## Brief
Copy every line of the following data that includes the string "apply".
• • •
-- pv_equiv track=rewrite | github.com/FDlucifer/offensive-go-python-rust | leetcode-python-go/1796. 字符串中第二大的数字/main3.py | secondHighest
-- ===== SOURCE A (Python) =====
-- def secondHighest(s: str) -> int:
--     u1 = u2 = -1
--     for c in map(int, filter(str.isdigit, s)):
--         if u1 < c:
--             u1, u2 = c, u1
--         elif u1 != c and u2 < c:
--             u2 = c
--     return u2
-- ===== SOURCE B (Python) =====
-- def secondHighest(s: str) -> int:
--     ds = {int(c) for c in s if c.isdigit()}
--     xs = sorted(ds, reverse=True)
--     return xs[1] if len(xs) >= 2 else -1
-- ===== Notes on version B (the rewrite author's own statement) =====
-- stated objective: simpler
-- what changed: Replaces the single-pass two-variable max/second-max state machine with collect-distinct-digits-into-a-set, sort descending, take the second element (or -1).
import Mathlib
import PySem

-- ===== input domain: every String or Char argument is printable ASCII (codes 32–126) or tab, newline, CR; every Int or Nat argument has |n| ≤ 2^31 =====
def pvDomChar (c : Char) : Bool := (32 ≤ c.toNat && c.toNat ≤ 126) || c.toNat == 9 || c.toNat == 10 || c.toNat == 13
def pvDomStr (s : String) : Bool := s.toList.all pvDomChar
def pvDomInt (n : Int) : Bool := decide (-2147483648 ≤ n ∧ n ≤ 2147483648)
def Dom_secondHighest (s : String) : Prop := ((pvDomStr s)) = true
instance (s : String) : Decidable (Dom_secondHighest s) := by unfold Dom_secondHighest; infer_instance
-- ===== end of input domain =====

-- B replaces A's one-pass two-variable max/second-max state machine by collecting the set of
-- distinct digits, sorting it in descending order and taking the second element (objective: simpler).

-- ===== PORT A =====
-- int(c) on a single ASCII digit char is exactly (c.toNat - 48); PySem.Chars.isdigit admits only '0'..'9'
def secondHighest (s : String) : Int :=
  ((s.toList.filter (fun c => PySem.Chars.isdigit c)).map
      (fun c => ((c.toNat : Int) - 48))).foldl
    (fun (u : Int × Int) c =>
      if u.1 < c then (c, u.1)
      else if u.1 ≠ c ∧ u.2 < c then (u.1, c)
      else u) (-1, -1) |>.2

-- ===== PORT B =====
def secondHighest_alt (s : String) : Int :=
  let ds := PySem.Set.ofList
    ((s.toList.filter (fun c => PySem.Chars.isdigit c)).map (fun c => ((c.toNat : Int) - 48)))
  let xs := PySem.List.sorted ds (fun x => x) true
  if 2 ≤ xs.length then PySem.List.pyGetD xs 1 (-1) else -1

-- ===== PRECONDITION & SPEC =====
def Spec_secondHighest (s : String) (out : Int) : Prop := out = secondHighest_alt s
instance (s : String) (out : Int) : Decidable (Spec_secondHighest s out) := by unfold Spec_secondHighest; infer_instance

-- ===== CLAIM (what is proved, stated in full; the proofs are below) =====
def Claim_equal_secondHighest : Prop := ∀ (s : String), Dom_secondHighest s → Spec_secondHighest s (secondHighest s)

-- ===== LEMMAS AND PROOFS =====

-- the maximum of l (with -1 for empty) and the maximum of the elements strictly below it
def pvM (l : List Int) : Int := l.foldl max (-1)
def pvF2 (l : List Int) : Int := (l.filter (fun x => x < pvM l)).foldl max (-1)

lemma pv_foldl_max_mem (l : List Int) (a : Int) : l.foldl max a = a ∨ l.foldl max a ∈ l := by
  induction l generalizing a with
  | nil => exact Or.inl rfl
  | cons x t ih =>
    rw [List.foldl_cons]
    rcases ih (max a x) with h | h
    · rcases max_choice a x with hm | hm
      · exact Or.inl (by rw [h, hm])
      · exact Or.inr (by rw [h, hm]; exact List.mem_cons_self)
    · exact Or.inr (List.mem_cons_of_mem _ h)

lemma pv_le_pvM (l : List Int) : ∀ x ∈ l, x ≤ pvM l := (PySem.List.le_foldl_max l (-1)).2

lemma pvM_cases (l : List Int) : pvM l = -1 ∨ pvM l ∈ l := pv_foldl_max_mem l (-1)

lemma pv_le_pvF2 (l : List Int) : ∀ x ∈ l.filter (fun x => x < pvM l), x ≤ pvF2 l :=
  (PySem.List.le_foldl_max _ (-1)).2

lemma pvF2_cases (l : List Int) : pvF2 l = -1 ∨ pvF2 l ∈ l.filter (fun x => x < pvM l) :=
  pv_foldl_max_mem _ (-1)

-- A's loop computes (max of the digits seen, max of the digits strictly below that max)
lemma pv_foldA (l : List Int) :
    l.foldl (fun (u : Int × Int) c =>
      if u.1 < c then (c, u.1)
      else if u.1 ≠ c ∧ u.2 < c then (u.1, c)
      else u) (-1, -1) = (pvM l, pvF2 l) := by
  induction l using List.reverseRecOn with
  | nil => simp [pvM, pvF2]
  | append_singleton p c ih =>
    have hub := pv_le_pvM p
    have hM : pvM (p ++ [c]) = max (pvM p) c := by
      simp [pvM, List.foldl_append]
    have hfil : (p ++ [c]).filter (fun x => x < pvM (p ++ [c])) =
        p.filter (fun x => x < pvM (p ++ [c])) ++ [c].filter (fun x => x < pvM (p ++ [c])) :=
      List.filter_append ..
    rw [List.foldl_append, ih, List.foldl_cons, List.foldl_nil]
    by_cases h1 : pvM p < c
    · have hMc : pvM (p ++ [c]) = c := by rw [hM]; exact max_eq_right h1.le
      have hfp : p.filter (fun x => x < pvM (p ++ [c])) = p :=
        List.filter_eq_self.2 (fun x hx => by
          simp only [hMc, decide_eq_true_eq]
          exact lt_of_le_of_lt (hub x hx) h1)
      have hcnil : [c].filter (fun x => x < pvM (p ++ [c])) = [] := by simp [hMc]
      have hF : pvF2 (p ++ [c]) = pvM p := by
        unfold pvF2
        rw [hfil, hfp, hcnil, List.append_nil]
        rfl
      rw [if_pos h1, hMc, hF]
    · have hMc : pvM (p ++ [c]) = pvM p := by rw [hM]; exact max_eq_left (not_lt.1 h1)
      by_cases h2 : pvM p = c
      · have hcnil : [c].filter (fun x => x < pvM (p ++ [c])) = [] := by
          have hnc : ¬ (c < pvM (p ++ [c])) := by rw [hMc, h2]; exact lt_irrefl _
          simp [hnc]
        have hF : pvF2 (p ++ [c]) = pvF2 p := by
          unfold pvF2
          rw [hfil, hcnil, List.append_nil, hMc]
        rw [if_neg h1, if_neg (by simp [h2]), hMc, hF]
      · have hlt : c < pvM p := lt_of_le_of_ne (not_lt.1 h1) (Ne.symm h2)
        have hcone : [c].filter (fun x => x < pvM (p ++ [c])) = [c] := by
          simp [hMc, hlt]
        have hF : pvF2 (p ++ [c]) = max (pvF2 p) c := by
          unfold pvF2
          rw [hfil, hcone, hMc, List.foldl_append, List.foldl_cons, List.foldl_nil]
        by_cases h3 : pvF2 p < c
        · rw [if_neg h1, if_pos ⟨h2, h3⟩, hMc, hF, max_eq_right h3.le]
        · rw [if_neg h1, if_neg (by tauto), hMc, hF, max_eq_left (not_lt.1 h3)]

-- B's collect-sort-index computes the same value for any list of nonnegative ints
lemma pv_altSpec (l : List Int) (hpos : ∀ x ∈ l, 0 ≤ x) :
    (if 2 ≤ (PySem.List.sorted (PySem.Set.ofList l) (fun x => x) true).length
      then PySem.List.pyGetD (PySem.List.sorted (PySem.Set.ofList l) (fun x => x) true) 1 (-1)
      else -1) = pvF2 l := by
  set xs := PySem.List.sorted (PySem.Set.ofList l) (fun x => x) true with hxs
  have hperm : xs.Perm (PySem.Set.ofList l) := PySem.List.sorted_perm _ _ _
  have hmem : ∀ y : Int, y ∈ xs ↔ y ∈ l := by
    intro y; rw [hperm.mem_iff, PySem.Set.mem_ofList]
  have hnodup : xs.Nodup := (hperm.nodup_iff).2 (PySem.Set.nodup_ofList l)
  have hsorted : List.Pairwise (fun a b : Int => b ≤ a) xs := by
    simpa using PySem.List.sorted_pairwise_rev (PySem.Set.ofList l) (fun x => x)
  have hstrict : List.Pairwise (fun a b : Int => b < a) xs :=
    (hsorted.and hnodup).imp (fun {a b} h => lt_of_le_of_ne h.1 (Ne.symm h.2))
  match hx : xs with
  | [] =>
    have hl : l = [] := by
      apply List.eq_nil_iff_forall_not_mem.2
      intro x hxl
      simpa using (hmem x).2 hxl
    simp [hl, pvF2, pvM]
  | [a] =>
    have hall : ∀ x ∈ l, x = a := by
      intro x hxl
      simpa using (hmem x).2 hxl
    have hfil : l.filter (fun x => x < pvM l) = [] := by
      apply List.filter_eq_nil_iff.2
      intro x hxl
      simp only [decide_eq_true_eq, not_lt]
      rcases pvM_cases l with h | h
      · have := hpos x hxl; omega
      · rw [hall _ h, hall x hxl]
    simp [pvF2, hfil]
  | a :: b :: rest =>
    have hlen : 2 ≤ (a :: b :: rest).length := by simp
    have hget : PySem.List.pyGetD (a :: b :: rest) 1 (-1) = b := by
      rw [PySem.List.pyGetD_ofNat' (a :: b :: rest) 1 (-1)]; rfl
    rw [if_pos hlen, hget]
    have hba : b < a := (List.pairwise_cons.1 hstrict).1 b (by simp)
    have hlea : ∀ y ∈ a :: b :: rest, y ≤ a := by
      intro y hy
      rcases List.mem_cons.1 hy with h | h
      · exact h.le
      · exact ((List.pairwise_cons.1 hstrict).1 y h).le
    have hleb : ∀ y ∈ b :: rest, y ≤ b := by
      intro y hy
      rcases List.mem_cons.1 hy with h | h
      · exact h.le
      · exact ((List.pairwise_cons.1 (List.pairwise_cons.1 hstrict).2).1 y h).le
    have ha_mem : a ∈ l := (hmem a).1 (by simp)
    have hb_mem : b ∈ l := (hmem b).1 (by simp)
    have hMa : pvM l = a := by
      have h1 : a ≤ pvM l := pv_le_pvM l a ha_mem
      rcases pvM_cases l with h | h
      · have := hpos a ha_mem; omega
      · have h2 := hlea (pvM l) ((hmem _).2 h)
        omega
    have hbf : b ∈ l.filter (fun x => x < pvM l) :=
      List.mem_filter.2 ⟨hb_mem, by simp [hMa, hba]⟩
    have h1 : b ≤ pvF2 l := pv_le_pvF2 l b hbf
    have h2 : pvF2 l ≤ b := by
      rcases pvF2_cases l with h | h
      · have := hpos b hb_mem; omega
      · have hmemf := List.mem_filter.1 h
        have hltF : pvF2 l < a := by
          have := hmemf.2; rw [hMa] at this; simpa using this
        have hxsf : pvF2 l ∈ a :: b :: rest := (hmem _).2 hmemf.1
        rcases List.mem_cons.1 hxsf with he | ht
        · omega
        · exact hleb _ ht
    omega

lemma pv_digits_nonneg (s : String) :
    ∀ x ∈ (s.toList.filter (fun c => PySem.Chars.isdigit c)).map
        (fun c => ((c.toNat : Int) - 48)), 0 ≤ x := by
  intro x hx
  simp only [List.mem_map, List.mem_filter] at hx
  obtain ⟨c, ⟨_, hc⟩, rfl⟩ := hx
  simp only [PySem.Chars.isdigit, Bool.and_eq_true, decide_eq_true_eq] at hc
  have h1 := hc.1
  rw [Char.le_def, UInt32.le_iff_toNat_le] at h1
  have : (48 : Nat) ≤ c.toNat := h1
  omega

-- ===== VERDICT (by name: the statement is the Claim_ definition above) =====
theorem secondHighest_spec : Claim_equal_secondHighest := by
  intro s _
  unfold Spec_secondHighest secondHighest secondHighest_alt
  rw [pv_foldA]
  exact (pv_altSpec _ (pv_digits_nonneg s)).symm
• • •
## Result for this exercise
      apply List.eq_nil_iff_forall_not_mem.2
      apply List.filter_eq_nil_iff.2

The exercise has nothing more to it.